-- Extracted material follows --
-- pv_equiv track=rewrite | github.com/l1ghtspeed/Programming-Notes | Practice Problems/ieeeCompetition/Q2_300010911.py | songPairs
-- ===== SOURCE A (Python) =====
-- def songPairs(A):
--     d = {}
--     count = 0
--     for duration in A:
--         seconds = 60-(duration%60)
--         if duration in d:
--             count += d[duration]
--         if seconds not in d:
--             d[seconds] = 1
--         else:
--             d[seconds] += 1
--
--     return count
-- ===== SOURCE B (Python) =====
-- def songPairs(A):
--     counts = {}
--     for x in A:
--         counts[x] = counts.get(x, 0) + 1
--     total = 0
--     for x in A:
--         counts[x] -= 1
--         total += counts.get(60 - (x % 60), 0)
--     return total
-- ===== Notes on version B (the rewrite author's own statement) =====
-- stated objective: alternative
-- what changed: A streams once, keying a growing table by the complement of each past element and looking it up by raw value; B first builds a full frequency counter of A, then for each element decrements its own count and looks up the complement among the elements strictly to its right.
import Mathlib
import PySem

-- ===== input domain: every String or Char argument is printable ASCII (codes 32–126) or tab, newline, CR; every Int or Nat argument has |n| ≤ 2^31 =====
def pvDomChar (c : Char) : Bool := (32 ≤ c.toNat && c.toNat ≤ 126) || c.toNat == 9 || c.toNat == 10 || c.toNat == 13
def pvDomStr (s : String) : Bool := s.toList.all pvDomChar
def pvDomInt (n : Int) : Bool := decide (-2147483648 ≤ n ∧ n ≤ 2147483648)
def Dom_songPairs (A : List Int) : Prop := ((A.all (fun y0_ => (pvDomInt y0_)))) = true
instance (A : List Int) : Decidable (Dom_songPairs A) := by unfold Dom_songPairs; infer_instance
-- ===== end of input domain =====

-- B replaces A's incremental table of past complements with a pre-built frequency counter
-- of the whole list, decremented in a second pass (alternative decomposition, same cost).

-- ===== PORT A =====
def songPairs (A : List Int) : Int :=
  (A.foldl
    (fun (st : PySem.Dict Int Int × Int) duration =>
      let d := st.1
      let seconds := 60 - PySem.Int.mod duration 60
      let count := if d.contains duration then st.2 + d.getD duration 0 else st.2
      let d := if !(d.contains seconds) then d.insert seconds 1
               else d.insert seconds (d.getD seconds 0 + 1)
      (d, count))
    (PySem.Dict.empty, 0)).2

-- ===== PORT B =====
def songPairs_alt (A : List Int) : Int :=
  let counts := A.foldl (fun (c : PySem.Dict Int Int) x => c.modify x 0 (· + 1)) PySem.Dict.empty
  (A.foldl
    (fun (st : PySem.Dict Int Int × Int) x =>
      let c := st.1.modify x 0 (· - 1)
      (c, st.2 + c.getD (60 - PySem.Int.mod x 60) 0))
    (counts, 0)).2

-- ===== PRECONDITION & SPEC =====
def Spec_songPairs (A : List Int) (out : Int) : Prop := out = songPairs_alt A
instance (A : List Int) (out : Int) : Decidable (Spec_songPairs A out) := by unfold Spec_songPairs; infer_instance

-- ===== CLAIM (what is proved, stated in full; the proofs are below) =====
def Claim_equal_songPairs : Prop := ∀ (A : List Int), Dom_songPairs A → Spec_songPairs A (songPairs A)

-- ===== LEMMAS AND PROOFS =====

-- number of pairs j < i with A[i] = 60 - (A[j] % 60), recursing on the earlier element
def pvPairs : List Int → Int
  | [] => 0
  | x :: xs => (xs.count (60 - PySem.Int.mod x 60) : Int) + pvPairs xs

def pvStepA (st : PySem.Dict Int Int × Int) (duration : Int) : PySem.Dict Int Int × Int :=
  let d := st.1
  let seconds := 60 - PySem.Int.mod duration 60
  let count := if d.contains duration then st.2 + d.getD duration 0 else st.2
  let d := if !(d.contains seconds) then d.insert seconds 1
           else d.insert seconds (d.getD seconds 0 + 1)
  (d, count)

def pvStepB (st : PySem.Dict Int Int × Int) (x : Int) : PySem.Dict Int Int × Int :=
  let c := st.1.modify x 0 (· - 1)
  (c, st.2 + c.getD (60 - PySem.Int.mod x 60) 0)

-- sum of d-lookups over a list
def pvS (d : PySem.Dict Int Int) : List Int → Int
  | [] => 0
  | y :: ys => d.getD y 0 + pvS d ys

lemma pvStepA_eq (d : PySem.Dict Int Int) (c duration : Int) :
    pvStepA (d, c) duration
      = (d.insert (60 - PySem.Int.mod duration 60) (d.getD (60 - PySem.Int.mod duration 60) 0 + 1),
         c + d.getD duration 0) := by
  unfold pvStepA
  generalize 60 - PySem.Int.mod duration 60 = s
  have hcnt : (if d.contains duration then c + d.getD duration 0 else c) = c + d.getD duration 0 := by
    by_cases h : d.contains duration = true
    · simp [h]
    · rw [PySem.Dict.getD_of_not_contains d 0 (by simpa using h)]; simp
  have hd : (if !(d.contains s) then d.insert s 1 else d.insert s (d.getD s 0 + 1))
      = d.insert s (d.getD s 0 + 1) := by
    by_cases h : d.contains s = true
    · simp [h]
    · rw [PySem.Dict.getD_of_not_contains d 0 (by simpa using h)]; simp [h]
  simp only [hcnt, hd]

lemma pvS_insert (xs : List Int) (d : PySem.Dict Int Int) (k : Int) :
    pvS (d.insert k (d.getD k 0 + 1)) xs = pvS d xs + (xs.count k : Int) := by
  induction xs with
  | nil => simp [pvS]
  | cons y ys ih =>
    simp only [pvS, List.count_cons, ih, PySem.Dict.getD_insert]
    by_cases hy : y = k
    · simp [hy]; ring
    · simp [hy]; ring

lemma pvLoopA (xs : List Int) : ∀ (d : PySem.Dict Int Int) (c : Int),
    (xs.foldl pvStepA (d, c)).2 = c + pvS d xs + pvPairs xs := by
  induction xs with
  | nil => intro d c; simp [pvS, pvPairs]
  | cons x ys ih =>
    intro d c
    rw [List.foldl_cons, pvStepA_eq, ih, pvS_insert]
    simp only [pvS, pvPairs]
    ring

lemma pvLoopB (xs : List Int) : ∀ (c : PySem.Dict Int Int) (acc : Int),
    (∀ y, c.getD y 0 = (xs.count y : Int)) →
    (xs.foldl pvStepB (c, acc)).2 = acc + pvPairs xs := by
  induction xs with
  | nil => intro c acc _; simp [pvPairs]
  | cons x ys ih =>
    intro c acc hc
    have hc' : ∀ y, (c.modify x 0 (· - 1)).getD y 0 = (ys.count y : Int) := by
      intro y
      by_cases hy : y = x
      · subst hy
        rw [PySem.Dict.getD_modify_self, hc]
        simp
      · rw [PySem.Dict.getD_modify_of_ne c 0 _ hy, hc]
        have hxy : ¬ x = y := fun h => hy h.symm
        simp [hxy]
    rw [List.foldl_cons]
    show (ys.foldl pvStepB (c.modify x 0 (· - 1),
        acc + (c.modify x 0 (· - 1)).getD (60 - PySem.Int.mod x 60) 0)).2 = _
    rw [ih _ _ hc', hc']
    simp only [pvPairs]
    ring

lemma pvS_empty (xs : List Int) : pvS PySem.Dict.empty xs = 0 := by
  induction xs with
  | nil => simp [pvS]
  | cons x xs ih =>
    simp only [pvS, ih]
    rw [PySem.Dict.getD_of_not_contains _ 0 (by rfl)]
    ring

lemma songPairs_eq_pvPairs (A : List Int) : songPairs A = pvPairs A := by
  have h : songPairs A = (A.foldl pvStepA (PySem.Dict.empty, 0)).2 := rfl
  rw [h, pvLoopA, pvS_empty]
  ring

lemma songPairs_alt_eq_pvPairs (A : List Int) : songPairs_alt A = pvPairs A := by
  have h : songPairs_alt A = (A.foldl pvStepB (PySem.Dict.counter A, 0)).2 := rfl
  rw [h, pvLoopB]
  · ring
  · intro y
    rw [PySem.Dict.getD_counter]

-- ===== VERDICT (by name: the statement is the Claim_ definition above) =====
theorem songPairs_spec : Claim_equal_songPairs := by
  intro A _
  unfold Spec_songPairs
  rw [songPairs_eq_pvPairs, songPairs_alt_eq_pvPairs]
-- Extracted material concluded --
== Your objective ==
Among the lines above, please find those with "Decidable" and copy them.

== Answer to the exercise ==
instance (A : List Int) : Decidable (Dom_songPairs A) := by unfold Dom_songPairs; infer_instance
instance (A : List Int) (out : Int) : Decidable (Spec_songPairs A out) := by unfold Spec_songPairs; infer_instance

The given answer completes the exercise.